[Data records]
::::
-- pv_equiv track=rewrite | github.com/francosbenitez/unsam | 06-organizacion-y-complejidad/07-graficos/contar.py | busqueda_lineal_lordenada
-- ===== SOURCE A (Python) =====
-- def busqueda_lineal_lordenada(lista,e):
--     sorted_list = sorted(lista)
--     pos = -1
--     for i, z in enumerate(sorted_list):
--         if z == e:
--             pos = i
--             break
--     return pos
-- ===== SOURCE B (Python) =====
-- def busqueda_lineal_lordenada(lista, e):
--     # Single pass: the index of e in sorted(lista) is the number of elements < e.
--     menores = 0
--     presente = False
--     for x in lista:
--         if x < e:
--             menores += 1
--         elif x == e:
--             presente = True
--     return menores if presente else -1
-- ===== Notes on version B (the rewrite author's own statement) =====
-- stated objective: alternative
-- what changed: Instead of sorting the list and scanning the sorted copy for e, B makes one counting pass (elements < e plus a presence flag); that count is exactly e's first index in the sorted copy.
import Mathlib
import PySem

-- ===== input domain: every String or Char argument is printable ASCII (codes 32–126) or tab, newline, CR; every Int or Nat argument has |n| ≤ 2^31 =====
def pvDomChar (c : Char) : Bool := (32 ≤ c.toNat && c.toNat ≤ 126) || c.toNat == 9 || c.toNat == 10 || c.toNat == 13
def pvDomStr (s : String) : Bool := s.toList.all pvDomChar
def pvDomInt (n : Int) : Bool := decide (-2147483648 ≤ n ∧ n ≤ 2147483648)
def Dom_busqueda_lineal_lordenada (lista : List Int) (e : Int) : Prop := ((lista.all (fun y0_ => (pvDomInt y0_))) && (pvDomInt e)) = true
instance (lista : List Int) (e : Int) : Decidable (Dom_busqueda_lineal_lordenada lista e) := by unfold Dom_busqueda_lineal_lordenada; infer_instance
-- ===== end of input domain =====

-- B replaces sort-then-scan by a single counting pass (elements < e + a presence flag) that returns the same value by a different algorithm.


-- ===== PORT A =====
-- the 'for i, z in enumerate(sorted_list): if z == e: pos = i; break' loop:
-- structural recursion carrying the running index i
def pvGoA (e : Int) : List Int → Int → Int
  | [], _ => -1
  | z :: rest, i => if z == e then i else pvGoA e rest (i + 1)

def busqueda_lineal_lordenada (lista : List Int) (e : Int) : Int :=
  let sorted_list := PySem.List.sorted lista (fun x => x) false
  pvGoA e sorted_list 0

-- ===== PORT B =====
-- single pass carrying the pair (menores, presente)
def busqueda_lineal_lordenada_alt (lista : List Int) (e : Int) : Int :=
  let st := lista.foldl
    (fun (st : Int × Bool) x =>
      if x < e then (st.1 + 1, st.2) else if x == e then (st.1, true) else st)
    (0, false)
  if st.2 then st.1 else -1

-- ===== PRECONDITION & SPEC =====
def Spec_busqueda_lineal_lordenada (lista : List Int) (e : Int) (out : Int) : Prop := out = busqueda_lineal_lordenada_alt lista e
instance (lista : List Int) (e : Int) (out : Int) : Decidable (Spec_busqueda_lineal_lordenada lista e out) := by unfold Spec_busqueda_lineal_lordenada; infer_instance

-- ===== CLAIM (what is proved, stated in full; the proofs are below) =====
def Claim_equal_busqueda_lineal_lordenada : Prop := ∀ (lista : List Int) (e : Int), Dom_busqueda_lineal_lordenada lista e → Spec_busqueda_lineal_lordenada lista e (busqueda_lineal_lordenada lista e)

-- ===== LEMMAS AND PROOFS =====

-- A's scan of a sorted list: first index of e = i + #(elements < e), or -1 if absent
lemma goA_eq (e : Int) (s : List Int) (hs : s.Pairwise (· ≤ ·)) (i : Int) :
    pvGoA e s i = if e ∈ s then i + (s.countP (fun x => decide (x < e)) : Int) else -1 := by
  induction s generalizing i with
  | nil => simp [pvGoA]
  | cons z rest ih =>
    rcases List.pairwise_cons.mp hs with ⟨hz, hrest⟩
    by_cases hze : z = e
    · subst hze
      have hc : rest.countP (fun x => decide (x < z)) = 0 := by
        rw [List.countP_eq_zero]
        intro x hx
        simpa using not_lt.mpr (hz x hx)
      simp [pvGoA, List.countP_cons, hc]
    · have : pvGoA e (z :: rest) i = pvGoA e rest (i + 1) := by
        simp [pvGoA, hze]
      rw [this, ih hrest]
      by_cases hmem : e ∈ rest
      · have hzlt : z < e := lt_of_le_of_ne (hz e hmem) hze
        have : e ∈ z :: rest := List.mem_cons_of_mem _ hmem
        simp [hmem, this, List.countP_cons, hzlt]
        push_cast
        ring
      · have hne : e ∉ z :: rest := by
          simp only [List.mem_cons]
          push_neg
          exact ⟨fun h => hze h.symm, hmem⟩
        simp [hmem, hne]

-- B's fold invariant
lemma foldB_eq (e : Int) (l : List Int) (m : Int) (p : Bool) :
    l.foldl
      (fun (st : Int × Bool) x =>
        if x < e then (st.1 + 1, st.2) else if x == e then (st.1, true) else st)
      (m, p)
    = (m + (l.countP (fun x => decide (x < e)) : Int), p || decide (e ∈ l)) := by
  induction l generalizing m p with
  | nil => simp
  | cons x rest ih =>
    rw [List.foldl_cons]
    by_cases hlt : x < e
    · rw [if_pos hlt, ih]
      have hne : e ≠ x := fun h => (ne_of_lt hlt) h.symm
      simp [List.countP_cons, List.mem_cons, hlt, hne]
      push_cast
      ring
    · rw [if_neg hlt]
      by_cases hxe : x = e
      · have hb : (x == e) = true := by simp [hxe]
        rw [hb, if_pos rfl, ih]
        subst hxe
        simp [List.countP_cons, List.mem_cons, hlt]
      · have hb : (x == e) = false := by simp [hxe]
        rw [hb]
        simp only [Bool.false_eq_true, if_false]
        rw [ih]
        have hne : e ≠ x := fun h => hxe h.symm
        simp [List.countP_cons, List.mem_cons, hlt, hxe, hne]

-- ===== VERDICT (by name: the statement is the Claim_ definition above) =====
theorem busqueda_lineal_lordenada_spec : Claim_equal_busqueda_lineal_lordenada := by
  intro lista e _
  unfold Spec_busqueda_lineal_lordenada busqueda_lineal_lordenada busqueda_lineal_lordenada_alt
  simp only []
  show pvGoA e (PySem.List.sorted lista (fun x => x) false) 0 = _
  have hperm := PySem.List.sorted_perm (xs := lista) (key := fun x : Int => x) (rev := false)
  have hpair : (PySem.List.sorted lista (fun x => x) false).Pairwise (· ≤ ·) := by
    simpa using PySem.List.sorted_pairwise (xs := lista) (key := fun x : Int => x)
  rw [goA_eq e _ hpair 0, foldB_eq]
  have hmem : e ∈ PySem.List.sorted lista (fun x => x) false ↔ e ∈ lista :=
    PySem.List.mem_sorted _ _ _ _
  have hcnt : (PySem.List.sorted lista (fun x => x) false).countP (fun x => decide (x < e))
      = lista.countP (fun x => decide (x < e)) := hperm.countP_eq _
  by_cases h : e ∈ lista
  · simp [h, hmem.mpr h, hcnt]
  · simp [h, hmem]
::::
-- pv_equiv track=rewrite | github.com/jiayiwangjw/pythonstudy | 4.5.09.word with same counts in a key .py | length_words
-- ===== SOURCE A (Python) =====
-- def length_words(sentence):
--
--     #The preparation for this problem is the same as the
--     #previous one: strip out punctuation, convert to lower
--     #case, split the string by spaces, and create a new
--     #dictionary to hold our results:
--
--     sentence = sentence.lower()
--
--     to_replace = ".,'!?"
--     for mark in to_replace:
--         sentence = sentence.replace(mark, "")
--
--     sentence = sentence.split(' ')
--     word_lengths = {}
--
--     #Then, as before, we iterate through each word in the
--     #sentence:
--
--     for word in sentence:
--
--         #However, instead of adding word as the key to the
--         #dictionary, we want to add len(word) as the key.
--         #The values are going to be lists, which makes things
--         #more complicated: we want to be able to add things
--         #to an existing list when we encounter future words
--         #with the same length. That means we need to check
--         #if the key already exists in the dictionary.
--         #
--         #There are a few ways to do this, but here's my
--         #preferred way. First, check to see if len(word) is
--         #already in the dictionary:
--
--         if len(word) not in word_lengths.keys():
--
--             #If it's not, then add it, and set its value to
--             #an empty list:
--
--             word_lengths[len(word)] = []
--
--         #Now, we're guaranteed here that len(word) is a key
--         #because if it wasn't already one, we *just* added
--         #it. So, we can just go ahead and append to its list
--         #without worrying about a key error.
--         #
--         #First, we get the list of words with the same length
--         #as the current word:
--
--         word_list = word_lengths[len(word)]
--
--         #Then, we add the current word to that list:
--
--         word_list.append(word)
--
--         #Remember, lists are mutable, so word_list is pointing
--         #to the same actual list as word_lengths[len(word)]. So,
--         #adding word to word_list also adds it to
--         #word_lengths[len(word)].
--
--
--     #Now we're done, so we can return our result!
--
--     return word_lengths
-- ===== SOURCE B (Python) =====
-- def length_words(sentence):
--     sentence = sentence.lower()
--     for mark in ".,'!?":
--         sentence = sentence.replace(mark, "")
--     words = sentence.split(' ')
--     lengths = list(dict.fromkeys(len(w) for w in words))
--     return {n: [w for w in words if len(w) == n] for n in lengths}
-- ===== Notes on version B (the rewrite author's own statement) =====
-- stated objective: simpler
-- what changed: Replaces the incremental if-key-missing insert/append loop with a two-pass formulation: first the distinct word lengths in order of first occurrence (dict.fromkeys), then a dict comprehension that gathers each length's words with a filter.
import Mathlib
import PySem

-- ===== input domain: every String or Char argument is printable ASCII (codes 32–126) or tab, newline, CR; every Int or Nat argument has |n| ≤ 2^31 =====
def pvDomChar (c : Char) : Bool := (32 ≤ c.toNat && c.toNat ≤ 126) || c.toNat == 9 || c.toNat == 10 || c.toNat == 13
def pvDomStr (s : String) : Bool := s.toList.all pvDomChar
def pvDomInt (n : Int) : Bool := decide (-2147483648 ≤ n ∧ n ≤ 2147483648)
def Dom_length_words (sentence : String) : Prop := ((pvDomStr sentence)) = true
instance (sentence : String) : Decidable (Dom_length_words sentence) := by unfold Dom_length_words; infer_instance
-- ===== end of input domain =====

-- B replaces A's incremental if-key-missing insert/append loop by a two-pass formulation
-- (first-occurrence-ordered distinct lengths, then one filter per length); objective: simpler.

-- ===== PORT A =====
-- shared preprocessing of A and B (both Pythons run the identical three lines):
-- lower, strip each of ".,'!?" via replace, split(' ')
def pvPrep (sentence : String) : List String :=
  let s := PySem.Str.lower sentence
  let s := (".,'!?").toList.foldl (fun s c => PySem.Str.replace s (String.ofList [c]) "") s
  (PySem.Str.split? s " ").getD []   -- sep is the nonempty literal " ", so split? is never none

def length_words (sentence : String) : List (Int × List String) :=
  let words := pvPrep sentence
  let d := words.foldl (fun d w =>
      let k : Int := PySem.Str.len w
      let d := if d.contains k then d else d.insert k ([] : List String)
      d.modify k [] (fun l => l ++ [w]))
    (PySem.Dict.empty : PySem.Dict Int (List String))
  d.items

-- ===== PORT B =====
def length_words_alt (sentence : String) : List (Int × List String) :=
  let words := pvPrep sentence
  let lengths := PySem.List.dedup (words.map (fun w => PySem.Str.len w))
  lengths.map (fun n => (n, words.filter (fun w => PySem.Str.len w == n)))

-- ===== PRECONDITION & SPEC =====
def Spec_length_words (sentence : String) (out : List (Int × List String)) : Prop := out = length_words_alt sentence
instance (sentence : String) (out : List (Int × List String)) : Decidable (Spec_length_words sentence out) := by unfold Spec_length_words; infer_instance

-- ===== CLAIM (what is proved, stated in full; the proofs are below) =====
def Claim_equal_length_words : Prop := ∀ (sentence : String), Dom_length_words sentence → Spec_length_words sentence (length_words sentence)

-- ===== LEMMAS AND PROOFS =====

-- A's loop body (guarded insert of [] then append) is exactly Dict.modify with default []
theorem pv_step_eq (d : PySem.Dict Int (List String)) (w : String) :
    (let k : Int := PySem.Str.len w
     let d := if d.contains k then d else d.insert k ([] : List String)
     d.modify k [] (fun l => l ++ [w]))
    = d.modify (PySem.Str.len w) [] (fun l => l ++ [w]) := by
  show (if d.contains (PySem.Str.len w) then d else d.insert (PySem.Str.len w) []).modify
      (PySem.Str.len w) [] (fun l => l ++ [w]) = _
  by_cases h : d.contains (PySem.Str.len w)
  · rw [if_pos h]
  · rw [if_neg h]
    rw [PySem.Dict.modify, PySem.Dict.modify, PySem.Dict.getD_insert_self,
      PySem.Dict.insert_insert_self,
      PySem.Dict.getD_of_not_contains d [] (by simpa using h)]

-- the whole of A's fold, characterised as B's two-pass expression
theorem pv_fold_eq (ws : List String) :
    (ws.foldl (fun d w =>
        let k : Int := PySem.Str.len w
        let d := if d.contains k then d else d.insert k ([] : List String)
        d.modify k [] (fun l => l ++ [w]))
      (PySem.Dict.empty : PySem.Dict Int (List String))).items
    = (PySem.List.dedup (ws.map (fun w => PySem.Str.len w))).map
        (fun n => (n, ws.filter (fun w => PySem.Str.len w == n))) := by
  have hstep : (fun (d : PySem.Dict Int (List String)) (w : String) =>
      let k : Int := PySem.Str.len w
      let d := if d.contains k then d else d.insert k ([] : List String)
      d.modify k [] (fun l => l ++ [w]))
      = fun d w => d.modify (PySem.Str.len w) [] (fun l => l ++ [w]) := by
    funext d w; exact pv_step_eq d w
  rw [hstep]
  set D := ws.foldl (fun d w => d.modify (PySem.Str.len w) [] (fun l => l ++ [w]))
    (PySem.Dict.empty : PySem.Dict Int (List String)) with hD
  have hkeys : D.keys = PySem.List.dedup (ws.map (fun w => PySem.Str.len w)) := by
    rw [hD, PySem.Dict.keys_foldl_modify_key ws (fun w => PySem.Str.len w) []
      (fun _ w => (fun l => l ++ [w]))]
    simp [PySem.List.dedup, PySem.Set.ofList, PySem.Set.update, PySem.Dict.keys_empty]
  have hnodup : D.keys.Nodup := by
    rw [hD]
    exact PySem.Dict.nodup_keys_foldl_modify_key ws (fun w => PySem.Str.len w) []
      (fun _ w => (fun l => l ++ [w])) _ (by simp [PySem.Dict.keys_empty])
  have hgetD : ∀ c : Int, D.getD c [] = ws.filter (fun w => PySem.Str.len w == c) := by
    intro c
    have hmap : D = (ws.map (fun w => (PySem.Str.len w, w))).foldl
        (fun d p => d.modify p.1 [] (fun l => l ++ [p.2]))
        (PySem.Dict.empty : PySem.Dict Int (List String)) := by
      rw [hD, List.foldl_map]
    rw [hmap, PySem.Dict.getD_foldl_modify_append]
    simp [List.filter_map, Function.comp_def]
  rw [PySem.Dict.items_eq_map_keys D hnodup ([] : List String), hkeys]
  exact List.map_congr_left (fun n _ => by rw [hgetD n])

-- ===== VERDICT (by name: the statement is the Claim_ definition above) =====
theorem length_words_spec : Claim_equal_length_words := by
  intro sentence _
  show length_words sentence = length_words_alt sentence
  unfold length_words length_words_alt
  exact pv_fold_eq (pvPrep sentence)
::::
### Exercise directions
Among the entries above, find every line holding "counting" and copy it.

### Response to this exercise
-- what changed: Instead of sorting the list and scanning the sorted copy for e, B makes one counting pass (elements < e plus a presence flag); that count is exactly e's first index in the sorted copy.
-- B replaces sort-then-scan by a single counting pass (elements < e + a presence flag) that returns the same value by a different algorithm.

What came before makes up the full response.